**Goal of the exercise:**
Print the data below exactly, but only the lines from the one containing "-- B replaces" down to the one containing "let st2 := (PySem.List.pyRange 0 n", inclusive.

(Given data Opens)

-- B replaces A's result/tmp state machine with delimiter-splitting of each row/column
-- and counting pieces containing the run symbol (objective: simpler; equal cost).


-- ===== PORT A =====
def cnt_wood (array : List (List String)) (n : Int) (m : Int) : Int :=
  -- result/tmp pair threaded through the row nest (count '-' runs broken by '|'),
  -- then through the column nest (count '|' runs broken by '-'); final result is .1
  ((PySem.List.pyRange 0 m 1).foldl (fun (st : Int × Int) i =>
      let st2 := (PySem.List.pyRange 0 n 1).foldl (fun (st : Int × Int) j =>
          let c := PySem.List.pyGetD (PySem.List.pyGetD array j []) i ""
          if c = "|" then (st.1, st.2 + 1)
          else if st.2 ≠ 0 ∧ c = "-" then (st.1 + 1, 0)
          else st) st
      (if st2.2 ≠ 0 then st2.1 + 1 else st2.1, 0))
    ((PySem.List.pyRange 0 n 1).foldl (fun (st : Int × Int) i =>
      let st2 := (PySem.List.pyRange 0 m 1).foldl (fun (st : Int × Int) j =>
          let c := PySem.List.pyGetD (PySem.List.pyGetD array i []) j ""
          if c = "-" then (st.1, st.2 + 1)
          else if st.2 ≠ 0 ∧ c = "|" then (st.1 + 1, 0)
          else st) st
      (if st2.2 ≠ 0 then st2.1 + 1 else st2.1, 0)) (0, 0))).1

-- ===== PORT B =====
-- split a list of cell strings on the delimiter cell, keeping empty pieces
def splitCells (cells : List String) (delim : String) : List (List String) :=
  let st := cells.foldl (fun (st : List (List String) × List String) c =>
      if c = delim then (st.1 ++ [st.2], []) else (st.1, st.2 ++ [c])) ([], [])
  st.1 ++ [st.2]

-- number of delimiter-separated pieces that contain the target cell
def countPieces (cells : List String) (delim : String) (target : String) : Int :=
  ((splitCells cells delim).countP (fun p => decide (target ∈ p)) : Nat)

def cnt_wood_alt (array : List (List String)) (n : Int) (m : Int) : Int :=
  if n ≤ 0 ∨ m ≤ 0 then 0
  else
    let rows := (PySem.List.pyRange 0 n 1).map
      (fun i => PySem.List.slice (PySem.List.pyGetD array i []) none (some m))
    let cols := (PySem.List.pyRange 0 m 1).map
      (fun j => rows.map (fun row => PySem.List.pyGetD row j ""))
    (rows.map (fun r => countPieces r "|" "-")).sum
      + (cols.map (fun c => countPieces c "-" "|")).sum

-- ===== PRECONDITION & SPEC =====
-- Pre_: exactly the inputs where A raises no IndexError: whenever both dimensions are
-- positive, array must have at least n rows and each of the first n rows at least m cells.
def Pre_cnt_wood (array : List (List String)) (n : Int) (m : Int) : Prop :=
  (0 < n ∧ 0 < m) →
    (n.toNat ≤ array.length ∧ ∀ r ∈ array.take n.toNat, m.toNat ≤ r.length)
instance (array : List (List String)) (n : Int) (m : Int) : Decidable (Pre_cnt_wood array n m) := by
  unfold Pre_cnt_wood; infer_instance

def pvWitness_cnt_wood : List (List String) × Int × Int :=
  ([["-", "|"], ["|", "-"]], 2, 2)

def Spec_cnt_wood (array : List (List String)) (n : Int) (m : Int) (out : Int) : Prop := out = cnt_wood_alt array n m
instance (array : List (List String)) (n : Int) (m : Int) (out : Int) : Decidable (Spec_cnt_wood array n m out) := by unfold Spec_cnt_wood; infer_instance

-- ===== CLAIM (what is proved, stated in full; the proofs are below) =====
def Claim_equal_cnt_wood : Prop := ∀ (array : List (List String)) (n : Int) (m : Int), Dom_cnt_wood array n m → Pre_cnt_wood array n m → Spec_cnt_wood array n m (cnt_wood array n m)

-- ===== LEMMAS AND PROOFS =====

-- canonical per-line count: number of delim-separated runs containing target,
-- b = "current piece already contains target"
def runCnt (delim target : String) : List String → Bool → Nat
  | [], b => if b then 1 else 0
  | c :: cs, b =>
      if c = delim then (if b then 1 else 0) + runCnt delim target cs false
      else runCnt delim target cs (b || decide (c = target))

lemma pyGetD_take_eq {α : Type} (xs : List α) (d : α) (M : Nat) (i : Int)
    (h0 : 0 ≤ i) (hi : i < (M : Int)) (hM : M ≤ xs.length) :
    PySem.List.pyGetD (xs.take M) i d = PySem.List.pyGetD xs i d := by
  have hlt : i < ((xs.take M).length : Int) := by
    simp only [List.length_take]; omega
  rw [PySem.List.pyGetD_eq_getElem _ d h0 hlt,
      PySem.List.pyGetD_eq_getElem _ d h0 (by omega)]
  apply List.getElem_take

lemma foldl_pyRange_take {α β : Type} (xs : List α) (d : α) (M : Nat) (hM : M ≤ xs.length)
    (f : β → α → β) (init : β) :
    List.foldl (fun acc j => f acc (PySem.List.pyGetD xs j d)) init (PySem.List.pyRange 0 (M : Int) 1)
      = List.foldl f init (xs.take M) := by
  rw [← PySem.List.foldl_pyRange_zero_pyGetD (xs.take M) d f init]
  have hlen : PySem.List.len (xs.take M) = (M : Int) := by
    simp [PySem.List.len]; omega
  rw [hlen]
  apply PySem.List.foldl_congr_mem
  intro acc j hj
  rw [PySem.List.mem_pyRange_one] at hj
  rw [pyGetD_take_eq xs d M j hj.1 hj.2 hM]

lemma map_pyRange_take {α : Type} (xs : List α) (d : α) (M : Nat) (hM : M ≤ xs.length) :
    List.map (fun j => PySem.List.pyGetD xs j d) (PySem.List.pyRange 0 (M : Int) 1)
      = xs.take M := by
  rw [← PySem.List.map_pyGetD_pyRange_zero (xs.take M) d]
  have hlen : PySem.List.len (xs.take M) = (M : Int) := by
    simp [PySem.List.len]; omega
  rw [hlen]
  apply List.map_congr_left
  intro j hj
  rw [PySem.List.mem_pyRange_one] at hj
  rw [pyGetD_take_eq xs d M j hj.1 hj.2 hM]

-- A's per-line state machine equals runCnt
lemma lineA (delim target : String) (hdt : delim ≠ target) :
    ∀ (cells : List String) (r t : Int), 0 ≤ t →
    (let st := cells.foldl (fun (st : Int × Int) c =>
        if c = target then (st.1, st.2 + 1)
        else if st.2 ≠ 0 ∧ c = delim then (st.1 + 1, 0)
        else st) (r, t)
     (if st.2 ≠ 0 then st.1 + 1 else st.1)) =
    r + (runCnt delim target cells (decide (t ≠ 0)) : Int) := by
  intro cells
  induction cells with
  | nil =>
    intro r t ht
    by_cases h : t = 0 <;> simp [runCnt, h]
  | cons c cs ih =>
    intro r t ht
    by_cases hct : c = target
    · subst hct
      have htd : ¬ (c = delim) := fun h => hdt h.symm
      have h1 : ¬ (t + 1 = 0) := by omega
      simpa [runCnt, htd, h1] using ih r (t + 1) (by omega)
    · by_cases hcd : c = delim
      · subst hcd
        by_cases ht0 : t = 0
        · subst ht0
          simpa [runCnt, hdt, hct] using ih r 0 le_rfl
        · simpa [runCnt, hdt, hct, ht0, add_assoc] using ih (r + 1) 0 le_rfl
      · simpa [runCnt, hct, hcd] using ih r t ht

(Given data Closes)
(Given data Opens)

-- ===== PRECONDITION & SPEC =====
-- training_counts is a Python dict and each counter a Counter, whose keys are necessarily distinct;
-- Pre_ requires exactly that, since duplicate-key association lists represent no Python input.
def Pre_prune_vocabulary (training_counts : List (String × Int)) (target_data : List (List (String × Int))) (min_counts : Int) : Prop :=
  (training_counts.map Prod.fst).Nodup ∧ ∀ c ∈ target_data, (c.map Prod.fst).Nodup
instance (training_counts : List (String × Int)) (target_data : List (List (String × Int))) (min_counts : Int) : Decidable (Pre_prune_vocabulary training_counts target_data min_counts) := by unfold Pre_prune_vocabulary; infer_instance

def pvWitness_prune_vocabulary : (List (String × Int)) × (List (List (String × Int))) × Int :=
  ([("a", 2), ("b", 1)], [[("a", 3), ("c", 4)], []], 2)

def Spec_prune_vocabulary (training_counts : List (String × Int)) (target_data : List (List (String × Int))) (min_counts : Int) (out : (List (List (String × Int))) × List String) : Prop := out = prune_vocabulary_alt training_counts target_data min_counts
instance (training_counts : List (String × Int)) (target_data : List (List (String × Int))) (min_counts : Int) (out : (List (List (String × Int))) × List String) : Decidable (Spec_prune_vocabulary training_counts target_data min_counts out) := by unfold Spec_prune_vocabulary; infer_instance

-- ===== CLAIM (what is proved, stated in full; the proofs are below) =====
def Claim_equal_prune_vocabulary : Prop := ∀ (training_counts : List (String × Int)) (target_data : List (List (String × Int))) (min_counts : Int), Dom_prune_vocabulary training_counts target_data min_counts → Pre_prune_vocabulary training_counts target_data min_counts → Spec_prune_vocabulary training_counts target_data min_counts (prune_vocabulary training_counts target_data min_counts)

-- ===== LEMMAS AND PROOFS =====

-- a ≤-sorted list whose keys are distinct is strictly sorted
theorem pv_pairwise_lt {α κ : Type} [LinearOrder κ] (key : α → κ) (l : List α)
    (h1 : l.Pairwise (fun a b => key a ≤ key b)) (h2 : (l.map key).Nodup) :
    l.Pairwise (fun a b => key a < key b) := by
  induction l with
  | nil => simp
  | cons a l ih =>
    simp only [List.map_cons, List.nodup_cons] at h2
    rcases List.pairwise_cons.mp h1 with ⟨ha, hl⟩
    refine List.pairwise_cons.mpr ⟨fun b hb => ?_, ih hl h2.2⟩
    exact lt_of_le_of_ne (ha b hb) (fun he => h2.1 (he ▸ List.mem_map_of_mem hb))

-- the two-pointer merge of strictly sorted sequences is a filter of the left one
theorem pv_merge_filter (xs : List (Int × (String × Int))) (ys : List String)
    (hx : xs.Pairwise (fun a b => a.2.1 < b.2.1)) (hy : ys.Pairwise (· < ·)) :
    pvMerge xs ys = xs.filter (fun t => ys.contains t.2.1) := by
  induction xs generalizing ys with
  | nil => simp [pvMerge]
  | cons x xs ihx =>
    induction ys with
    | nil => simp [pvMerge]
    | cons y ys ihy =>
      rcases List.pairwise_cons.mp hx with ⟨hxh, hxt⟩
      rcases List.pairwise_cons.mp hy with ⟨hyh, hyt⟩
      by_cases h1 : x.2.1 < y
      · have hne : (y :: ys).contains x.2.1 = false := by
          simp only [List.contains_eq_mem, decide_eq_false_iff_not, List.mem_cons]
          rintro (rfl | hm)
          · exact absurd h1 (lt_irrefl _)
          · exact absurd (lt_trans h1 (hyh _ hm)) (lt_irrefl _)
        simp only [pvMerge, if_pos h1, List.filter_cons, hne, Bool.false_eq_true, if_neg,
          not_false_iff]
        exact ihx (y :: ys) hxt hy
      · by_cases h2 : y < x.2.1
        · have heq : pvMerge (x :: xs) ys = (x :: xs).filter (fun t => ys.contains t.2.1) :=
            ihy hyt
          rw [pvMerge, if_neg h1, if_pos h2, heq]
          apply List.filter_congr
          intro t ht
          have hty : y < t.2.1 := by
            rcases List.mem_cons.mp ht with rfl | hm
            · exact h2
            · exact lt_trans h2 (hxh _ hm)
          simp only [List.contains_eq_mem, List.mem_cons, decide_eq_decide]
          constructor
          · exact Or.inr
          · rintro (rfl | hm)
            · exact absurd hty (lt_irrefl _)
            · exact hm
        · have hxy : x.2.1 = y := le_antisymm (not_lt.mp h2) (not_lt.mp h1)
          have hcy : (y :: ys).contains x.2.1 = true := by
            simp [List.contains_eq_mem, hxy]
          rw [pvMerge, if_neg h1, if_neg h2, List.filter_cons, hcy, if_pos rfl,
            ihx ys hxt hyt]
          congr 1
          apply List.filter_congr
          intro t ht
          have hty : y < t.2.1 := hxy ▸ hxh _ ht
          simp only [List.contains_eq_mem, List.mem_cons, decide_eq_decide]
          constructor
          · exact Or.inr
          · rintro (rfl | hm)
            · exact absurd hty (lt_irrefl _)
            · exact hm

(Given data Closes)

**Problem solution:**
-- B replaces A's result/tmp state machine with delimiter-splitting of each row/column
-- and counting pieces containing the run symbol (objective: simpler; equal cost).


-- ===== PORT A =====
def cnt_wood (array : List (List String)) (n : Int) (m : Int) : Int :=
  -- result/tmp pair threaded through the row nest (count '-' runs broken by '|'),
  -- then through the column nest (count '|' runs broken by '-'); final result is .1
  ((PySem.List.pyRange 0 m 1).foldl (fun (st : Int × Int) i =>
      let st2 := (PySem.List.pyRange 0 n 1).foldl (fun (st : Int × Int) j =>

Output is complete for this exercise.